## EXERCISE DETAILS
Count the lines that contain the string "input" in the records beneath, and respond with the number only.

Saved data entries
---*---

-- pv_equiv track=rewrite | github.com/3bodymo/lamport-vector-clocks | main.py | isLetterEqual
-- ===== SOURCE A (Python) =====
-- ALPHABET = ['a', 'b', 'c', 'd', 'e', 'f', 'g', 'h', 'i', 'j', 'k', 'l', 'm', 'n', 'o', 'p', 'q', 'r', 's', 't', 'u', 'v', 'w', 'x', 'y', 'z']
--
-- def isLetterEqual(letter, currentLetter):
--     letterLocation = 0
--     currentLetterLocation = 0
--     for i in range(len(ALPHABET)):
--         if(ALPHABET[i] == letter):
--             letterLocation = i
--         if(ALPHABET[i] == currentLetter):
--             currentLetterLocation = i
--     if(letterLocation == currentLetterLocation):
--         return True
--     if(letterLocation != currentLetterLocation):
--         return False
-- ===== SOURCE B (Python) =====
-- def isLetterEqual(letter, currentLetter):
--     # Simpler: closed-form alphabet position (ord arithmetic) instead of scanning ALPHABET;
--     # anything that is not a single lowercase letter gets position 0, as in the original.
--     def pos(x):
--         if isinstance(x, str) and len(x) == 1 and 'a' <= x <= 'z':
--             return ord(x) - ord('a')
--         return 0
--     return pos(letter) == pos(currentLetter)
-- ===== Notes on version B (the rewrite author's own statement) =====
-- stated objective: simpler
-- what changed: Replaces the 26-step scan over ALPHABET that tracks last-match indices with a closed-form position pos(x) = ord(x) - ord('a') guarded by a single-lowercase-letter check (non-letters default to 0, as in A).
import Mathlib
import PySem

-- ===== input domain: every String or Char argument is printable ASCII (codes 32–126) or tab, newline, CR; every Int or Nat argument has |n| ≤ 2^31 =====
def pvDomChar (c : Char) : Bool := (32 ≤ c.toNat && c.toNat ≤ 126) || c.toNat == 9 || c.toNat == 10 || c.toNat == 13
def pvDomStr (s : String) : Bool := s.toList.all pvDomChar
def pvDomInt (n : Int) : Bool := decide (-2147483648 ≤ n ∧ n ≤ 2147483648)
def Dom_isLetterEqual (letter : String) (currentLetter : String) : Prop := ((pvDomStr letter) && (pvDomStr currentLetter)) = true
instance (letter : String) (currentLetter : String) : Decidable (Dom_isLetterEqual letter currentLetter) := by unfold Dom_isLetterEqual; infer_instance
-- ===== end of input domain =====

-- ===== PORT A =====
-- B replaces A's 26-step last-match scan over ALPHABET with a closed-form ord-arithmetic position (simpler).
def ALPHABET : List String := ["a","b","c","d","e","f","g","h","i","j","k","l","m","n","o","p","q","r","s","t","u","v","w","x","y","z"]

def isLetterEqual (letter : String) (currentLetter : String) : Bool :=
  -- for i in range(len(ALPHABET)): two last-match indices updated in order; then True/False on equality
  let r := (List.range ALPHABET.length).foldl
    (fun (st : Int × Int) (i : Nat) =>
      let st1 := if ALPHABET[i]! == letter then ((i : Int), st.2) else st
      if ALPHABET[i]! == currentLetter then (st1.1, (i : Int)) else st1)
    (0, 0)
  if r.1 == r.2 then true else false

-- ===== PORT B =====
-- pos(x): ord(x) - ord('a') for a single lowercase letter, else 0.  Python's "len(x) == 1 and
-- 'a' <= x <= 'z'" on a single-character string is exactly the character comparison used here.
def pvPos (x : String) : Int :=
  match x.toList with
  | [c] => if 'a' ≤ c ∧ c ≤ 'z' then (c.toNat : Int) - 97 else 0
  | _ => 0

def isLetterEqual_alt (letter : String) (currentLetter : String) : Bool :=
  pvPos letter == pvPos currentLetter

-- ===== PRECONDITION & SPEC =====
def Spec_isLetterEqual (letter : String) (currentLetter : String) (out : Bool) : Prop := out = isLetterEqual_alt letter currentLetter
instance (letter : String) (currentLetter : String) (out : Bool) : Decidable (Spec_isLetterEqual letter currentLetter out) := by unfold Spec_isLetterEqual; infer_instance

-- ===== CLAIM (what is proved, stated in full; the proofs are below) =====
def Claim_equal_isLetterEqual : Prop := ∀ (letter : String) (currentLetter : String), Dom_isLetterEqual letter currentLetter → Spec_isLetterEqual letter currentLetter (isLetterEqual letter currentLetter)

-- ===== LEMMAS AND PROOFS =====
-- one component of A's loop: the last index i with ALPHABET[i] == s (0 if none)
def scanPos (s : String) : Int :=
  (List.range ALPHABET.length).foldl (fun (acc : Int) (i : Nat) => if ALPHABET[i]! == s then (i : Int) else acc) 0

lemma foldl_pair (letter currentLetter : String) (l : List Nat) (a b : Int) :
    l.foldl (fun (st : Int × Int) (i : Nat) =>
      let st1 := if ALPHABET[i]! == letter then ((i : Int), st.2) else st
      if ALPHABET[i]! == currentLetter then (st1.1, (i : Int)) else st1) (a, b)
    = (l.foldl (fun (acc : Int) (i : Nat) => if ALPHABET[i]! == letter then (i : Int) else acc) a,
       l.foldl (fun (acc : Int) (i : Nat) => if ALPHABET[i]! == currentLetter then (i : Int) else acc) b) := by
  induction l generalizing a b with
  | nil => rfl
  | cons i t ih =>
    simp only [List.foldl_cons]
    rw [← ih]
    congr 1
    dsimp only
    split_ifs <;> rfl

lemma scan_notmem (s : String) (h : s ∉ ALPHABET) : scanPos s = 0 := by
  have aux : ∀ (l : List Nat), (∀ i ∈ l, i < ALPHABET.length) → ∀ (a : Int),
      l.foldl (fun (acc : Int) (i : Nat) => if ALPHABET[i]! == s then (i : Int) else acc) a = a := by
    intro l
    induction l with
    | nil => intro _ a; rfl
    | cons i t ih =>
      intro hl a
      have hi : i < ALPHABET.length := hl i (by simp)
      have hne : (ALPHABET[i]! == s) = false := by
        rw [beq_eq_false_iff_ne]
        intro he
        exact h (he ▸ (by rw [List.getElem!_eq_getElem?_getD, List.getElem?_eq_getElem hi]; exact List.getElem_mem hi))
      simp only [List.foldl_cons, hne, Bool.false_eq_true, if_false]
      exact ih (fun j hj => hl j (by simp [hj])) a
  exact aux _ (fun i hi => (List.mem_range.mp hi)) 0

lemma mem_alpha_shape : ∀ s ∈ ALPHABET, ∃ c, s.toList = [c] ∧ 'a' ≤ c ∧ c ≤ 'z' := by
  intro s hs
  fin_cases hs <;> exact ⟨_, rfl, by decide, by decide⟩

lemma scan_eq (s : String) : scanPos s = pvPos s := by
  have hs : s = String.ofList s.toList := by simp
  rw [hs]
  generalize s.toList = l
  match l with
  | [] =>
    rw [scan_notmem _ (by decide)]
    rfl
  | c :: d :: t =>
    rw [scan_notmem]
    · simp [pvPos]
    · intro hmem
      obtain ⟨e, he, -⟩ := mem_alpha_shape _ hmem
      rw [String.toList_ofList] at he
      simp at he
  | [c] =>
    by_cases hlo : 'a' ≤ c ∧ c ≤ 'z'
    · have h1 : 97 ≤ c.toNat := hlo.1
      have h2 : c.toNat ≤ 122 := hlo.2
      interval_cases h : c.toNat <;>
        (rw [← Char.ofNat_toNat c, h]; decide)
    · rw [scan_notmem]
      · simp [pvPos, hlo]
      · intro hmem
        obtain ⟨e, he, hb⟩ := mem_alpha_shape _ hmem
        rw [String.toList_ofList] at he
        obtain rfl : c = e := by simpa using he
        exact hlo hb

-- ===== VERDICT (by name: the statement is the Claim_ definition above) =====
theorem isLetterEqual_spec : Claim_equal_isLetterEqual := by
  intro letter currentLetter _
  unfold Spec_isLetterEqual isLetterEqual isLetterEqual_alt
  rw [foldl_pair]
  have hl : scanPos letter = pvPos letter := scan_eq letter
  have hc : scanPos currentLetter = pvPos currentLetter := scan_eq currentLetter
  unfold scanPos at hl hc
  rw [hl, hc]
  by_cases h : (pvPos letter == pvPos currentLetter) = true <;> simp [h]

---*---

## ANSWER FOR THIS EXERCISE
2